* **Work instruction**
After finding the line with "-- pv_equiv track=rewrite | github.com/bigdale123/CS103" in the entries below, retype exactly each line from there through the line with "-- stated objective: idiomatic", including that final line.

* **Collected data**

□ □ □ □ □ □ □

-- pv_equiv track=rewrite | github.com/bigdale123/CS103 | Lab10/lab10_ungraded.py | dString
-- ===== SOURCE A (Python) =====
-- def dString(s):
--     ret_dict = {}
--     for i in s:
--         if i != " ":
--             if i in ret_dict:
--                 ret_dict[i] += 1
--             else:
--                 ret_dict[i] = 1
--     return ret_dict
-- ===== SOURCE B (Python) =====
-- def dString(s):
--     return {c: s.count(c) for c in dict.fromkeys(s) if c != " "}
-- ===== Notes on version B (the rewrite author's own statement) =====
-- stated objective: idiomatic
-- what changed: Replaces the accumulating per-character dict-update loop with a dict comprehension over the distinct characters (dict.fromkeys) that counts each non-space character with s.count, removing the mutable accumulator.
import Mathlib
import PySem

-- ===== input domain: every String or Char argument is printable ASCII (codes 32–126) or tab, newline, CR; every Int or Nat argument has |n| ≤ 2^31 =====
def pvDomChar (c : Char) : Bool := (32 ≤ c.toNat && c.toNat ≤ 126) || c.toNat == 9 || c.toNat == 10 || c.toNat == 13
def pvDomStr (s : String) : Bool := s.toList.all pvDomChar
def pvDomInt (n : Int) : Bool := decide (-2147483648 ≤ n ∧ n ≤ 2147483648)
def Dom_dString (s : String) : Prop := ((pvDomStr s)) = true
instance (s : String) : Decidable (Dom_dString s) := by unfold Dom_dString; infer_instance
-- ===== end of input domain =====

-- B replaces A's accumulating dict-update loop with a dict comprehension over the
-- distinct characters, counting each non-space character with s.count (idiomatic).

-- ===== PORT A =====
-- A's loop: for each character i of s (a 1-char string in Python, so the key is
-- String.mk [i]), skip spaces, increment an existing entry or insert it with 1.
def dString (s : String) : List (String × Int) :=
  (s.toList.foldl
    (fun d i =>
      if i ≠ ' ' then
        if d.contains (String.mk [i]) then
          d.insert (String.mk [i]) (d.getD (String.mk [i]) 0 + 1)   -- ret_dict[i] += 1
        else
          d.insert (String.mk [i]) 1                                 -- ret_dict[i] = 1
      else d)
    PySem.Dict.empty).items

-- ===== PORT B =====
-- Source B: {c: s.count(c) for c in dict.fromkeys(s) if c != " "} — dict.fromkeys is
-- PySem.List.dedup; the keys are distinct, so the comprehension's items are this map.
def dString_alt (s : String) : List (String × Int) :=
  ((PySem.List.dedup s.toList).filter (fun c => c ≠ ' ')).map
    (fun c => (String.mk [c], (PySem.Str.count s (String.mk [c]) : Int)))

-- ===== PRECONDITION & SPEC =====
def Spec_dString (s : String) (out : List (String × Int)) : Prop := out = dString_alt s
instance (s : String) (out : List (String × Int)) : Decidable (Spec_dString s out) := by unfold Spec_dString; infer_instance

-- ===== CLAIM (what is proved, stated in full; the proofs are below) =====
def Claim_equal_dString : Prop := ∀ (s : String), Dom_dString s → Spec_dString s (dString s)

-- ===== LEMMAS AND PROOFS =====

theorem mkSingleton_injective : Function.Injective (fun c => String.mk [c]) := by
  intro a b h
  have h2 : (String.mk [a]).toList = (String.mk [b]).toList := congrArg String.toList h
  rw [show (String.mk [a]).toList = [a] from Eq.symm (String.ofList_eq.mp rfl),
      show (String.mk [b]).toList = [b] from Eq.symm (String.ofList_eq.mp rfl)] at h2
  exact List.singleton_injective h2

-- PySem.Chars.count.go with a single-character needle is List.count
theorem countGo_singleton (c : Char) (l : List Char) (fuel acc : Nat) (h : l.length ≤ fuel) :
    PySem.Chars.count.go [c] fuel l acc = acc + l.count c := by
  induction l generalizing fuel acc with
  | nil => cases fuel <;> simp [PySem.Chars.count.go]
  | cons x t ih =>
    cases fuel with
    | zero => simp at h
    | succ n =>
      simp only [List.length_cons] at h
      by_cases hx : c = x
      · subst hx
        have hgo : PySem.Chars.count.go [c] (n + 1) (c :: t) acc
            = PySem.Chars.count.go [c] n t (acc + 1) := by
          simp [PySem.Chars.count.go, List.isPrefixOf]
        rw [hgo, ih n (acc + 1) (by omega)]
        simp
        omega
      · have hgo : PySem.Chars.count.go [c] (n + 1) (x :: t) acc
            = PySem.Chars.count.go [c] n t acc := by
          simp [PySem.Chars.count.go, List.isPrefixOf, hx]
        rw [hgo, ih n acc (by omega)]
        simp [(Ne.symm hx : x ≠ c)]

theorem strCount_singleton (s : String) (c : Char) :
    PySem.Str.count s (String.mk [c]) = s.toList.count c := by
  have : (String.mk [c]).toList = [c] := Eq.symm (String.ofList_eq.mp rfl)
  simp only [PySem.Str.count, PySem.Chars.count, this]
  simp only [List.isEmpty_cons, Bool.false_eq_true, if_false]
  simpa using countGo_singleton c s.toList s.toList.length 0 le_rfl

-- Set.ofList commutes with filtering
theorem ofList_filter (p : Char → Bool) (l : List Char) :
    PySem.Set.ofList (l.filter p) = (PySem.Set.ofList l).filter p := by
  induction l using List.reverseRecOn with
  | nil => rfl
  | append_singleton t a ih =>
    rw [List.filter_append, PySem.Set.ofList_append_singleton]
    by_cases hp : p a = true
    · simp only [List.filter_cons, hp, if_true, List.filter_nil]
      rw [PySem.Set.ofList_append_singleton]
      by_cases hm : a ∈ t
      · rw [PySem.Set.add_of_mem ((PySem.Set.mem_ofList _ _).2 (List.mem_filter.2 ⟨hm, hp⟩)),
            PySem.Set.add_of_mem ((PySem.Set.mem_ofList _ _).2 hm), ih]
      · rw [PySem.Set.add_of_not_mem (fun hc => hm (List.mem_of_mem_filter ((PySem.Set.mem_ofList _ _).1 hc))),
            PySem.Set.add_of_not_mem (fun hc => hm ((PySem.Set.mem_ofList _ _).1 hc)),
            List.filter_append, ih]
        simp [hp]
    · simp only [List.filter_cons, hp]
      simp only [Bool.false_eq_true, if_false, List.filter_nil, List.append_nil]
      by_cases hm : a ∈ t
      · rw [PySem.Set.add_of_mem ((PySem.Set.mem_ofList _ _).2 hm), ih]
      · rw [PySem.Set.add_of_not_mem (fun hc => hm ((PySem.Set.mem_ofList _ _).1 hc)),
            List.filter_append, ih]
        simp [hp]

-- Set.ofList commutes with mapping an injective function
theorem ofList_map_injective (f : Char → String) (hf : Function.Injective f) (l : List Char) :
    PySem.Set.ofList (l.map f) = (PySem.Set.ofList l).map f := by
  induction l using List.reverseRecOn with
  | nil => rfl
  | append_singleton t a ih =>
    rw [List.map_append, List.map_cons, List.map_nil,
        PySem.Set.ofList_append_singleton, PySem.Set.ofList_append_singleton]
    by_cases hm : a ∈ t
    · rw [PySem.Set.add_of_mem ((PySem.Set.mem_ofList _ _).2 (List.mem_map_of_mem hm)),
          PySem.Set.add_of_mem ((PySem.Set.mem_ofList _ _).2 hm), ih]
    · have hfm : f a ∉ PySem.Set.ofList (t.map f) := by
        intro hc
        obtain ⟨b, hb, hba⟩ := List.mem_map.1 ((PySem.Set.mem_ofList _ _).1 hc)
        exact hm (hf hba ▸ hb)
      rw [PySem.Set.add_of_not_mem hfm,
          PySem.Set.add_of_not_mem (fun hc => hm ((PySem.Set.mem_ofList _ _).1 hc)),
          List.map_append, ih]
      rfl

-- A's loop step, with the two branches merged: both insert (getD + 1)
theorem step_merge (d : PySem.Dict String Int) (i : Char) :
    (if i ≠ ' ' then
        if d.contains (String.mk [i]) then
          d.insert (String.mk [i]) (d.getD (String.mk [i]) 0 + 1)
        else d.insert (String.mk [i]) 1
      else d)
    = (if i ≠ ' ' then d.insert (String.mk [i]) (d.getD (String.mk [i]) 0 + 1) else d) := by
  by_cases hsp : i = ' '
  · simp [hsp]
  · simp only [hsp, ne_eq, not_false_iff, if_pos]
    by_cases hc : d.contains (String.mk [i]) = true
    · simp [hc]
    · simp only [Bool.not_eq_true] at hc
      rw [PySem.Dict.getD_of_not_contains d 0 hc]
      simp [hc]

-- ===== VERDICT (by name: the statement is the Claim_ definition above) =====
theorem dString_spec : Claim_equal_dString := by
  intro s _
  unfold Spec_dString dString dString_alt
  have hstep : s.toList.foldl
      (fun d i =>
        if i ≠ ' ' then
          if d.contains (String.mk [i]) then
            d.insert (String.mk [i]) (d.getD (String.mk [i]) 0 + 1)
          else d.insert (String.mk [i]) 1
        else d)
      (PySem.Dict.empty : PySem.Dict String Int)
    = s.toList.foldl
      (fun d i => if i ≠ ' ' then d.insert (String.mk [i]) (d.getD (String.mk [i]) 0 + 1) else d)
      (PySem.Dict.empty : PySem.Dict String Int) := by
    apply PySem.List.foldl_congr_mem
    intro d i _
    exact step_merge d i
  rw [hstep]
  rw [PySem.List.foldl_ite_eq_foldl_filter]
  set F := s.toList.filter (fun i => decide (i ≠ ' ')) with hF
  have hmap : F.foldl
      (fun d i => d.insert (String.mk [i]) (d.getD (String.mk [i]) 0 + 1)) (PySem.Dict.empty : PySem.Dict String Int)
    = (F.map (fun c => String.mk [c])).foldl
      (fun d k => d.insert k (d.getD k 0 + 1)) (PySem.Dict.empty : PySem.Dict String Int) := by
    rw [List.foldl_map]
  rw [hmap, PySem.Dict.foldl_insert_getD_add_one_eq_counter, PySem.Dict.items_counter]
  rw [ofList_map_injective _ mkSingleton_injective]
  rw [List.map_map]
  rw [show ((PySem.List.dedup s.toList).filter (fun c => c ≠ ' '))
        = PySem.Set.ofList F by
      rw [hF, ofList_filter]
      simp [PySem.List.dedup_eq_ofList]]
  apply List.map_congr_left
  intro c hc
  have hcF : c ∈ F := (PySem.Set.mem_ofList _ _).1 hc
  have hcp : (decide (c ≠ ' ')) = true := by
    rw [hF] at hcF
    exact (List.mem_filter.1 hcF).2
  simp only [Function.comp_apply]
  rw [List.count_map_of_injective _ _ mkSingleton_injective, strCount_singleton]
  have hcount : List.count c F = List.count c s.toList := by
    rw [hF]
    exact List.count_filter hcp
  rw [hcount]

□ □ □ □ □ □ □

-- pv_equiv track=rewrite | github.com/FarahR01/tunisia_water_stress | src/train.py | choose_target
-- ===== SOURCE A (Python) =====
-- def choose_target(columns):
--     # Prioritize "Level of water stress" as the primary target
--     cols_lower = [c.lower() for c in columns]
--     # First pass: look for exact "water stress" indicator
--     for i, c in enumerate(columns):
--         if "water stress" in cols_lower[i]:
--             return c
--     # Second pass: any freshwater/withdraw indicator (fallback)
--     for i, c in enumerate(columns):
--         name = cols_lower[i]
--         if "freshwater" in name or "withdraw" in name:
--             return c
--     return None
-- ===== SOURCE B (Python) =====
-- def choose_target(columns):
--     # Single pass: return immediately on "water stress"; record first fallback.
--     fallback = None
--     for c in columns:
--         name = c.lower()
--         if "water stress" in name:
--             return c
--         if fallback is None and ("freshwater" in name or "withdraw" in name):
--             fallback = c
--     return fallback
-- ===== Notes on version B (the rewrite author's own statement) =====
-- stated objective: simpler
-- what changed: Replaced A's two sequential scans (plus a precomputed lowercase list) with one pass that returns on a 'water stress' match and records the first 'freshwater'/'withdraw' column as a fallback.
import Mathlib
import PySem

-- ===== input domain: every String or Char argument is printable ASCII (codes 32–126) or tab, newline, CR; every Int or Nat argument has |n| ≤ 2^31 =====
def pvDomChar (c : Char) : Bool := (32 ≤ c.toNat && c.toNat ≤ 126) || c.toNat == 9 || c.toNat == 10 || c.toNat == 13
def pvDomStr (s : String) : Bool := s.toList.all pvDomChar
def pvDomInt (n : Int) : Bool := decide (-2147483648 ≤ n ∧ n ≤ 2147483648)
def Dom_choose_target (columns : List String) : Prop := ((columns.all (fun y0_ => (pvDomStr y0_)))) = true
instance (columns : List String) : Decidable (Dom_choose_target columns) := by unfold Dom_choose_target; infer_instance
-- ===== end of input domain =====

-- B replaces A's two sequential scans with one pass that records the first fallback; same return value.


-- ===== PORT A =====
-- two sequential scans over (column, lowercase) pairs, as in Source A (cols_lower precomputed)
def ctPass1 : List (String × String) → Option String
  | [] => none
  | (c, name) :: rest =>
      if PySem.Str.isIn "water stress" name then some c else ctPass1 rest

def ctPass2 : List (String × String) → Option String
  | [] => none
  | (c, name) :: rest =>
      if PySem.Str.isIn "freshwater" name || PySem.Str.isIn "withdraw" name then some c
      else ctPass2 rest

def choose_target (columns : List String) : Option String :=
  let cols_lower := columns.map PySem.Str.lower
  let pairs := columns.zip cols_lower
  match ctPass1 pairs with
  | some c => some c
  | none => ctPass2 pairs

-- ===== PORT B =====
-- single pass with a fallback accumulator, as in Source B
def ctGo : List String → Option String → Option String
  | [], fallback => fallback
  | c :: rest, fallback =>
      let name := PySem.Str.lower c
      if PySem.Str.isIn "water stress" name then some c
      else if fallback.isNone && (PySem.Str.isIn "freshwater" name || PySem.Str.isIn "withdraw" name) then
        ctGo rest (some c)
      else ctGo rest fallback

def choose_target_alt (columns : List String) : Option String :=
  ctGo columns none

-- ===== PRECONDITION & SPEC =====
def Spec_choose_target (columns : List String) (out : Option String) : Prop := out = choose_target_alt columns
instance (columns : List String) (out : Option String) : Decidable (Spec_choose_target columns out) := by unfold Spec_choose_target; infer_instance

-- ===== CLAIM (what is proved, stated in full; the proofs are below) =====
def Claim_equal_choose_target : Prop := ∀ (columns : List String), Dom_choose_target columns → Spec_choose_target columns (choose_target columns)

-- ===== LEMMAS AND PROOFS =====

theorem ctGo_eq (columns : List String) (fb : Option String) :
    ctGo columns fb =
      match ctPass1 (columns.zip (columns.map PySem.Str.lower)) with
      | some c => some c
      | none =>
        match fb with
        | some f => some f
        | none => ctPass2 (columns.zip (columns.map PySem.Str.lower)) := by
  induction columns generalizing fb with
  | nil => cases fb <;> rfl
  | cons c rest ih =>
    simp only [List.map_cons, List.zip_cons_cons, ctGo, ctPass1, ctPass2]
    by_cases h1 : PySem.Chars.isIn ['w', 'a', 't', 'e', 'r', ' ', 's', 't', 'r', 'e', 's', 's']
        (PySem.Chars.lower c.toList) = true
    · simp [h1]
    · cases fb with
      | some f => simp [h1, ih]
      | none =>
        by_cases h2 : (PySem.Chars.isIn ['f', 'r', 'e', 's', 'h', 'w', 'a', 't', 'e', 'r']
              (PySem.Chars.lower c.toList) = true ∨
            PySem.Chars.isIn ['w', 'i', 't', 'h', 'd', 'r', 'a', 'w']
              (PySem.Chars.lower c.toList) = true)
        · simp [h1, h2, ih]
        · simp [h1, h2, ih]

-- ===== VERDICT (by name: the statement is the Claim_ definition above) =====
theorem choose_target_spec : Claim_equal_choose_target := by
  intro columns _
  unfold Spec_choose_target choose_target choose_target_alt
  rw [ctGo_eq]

□ □ □ □ □ □ □

* **Output below**
-- pv_equiv track=rewrite | github.com/bigdale123/CS103 | Lab10/lab10_ungraded.py | dString
-- ===== SOURCE A (Python) =====
-- def dString(s):
--     ret_dict = {}
--     for i in s:
--         if i != " ":
--             if i in ret_dict:
--                 ret_dict[i] += 1
--             else:
--                 ret_dict[i] = 1
--     return ret_dict
-- ===== SOURCE B (Python) =====
-- def dString(s):
--     return {c: s.count(c) for c in dict.fromkeys(s) if c != " "}
-- ===== Notes on version B (the rewrite author's own statement) =====
-- stated objective: idiomatic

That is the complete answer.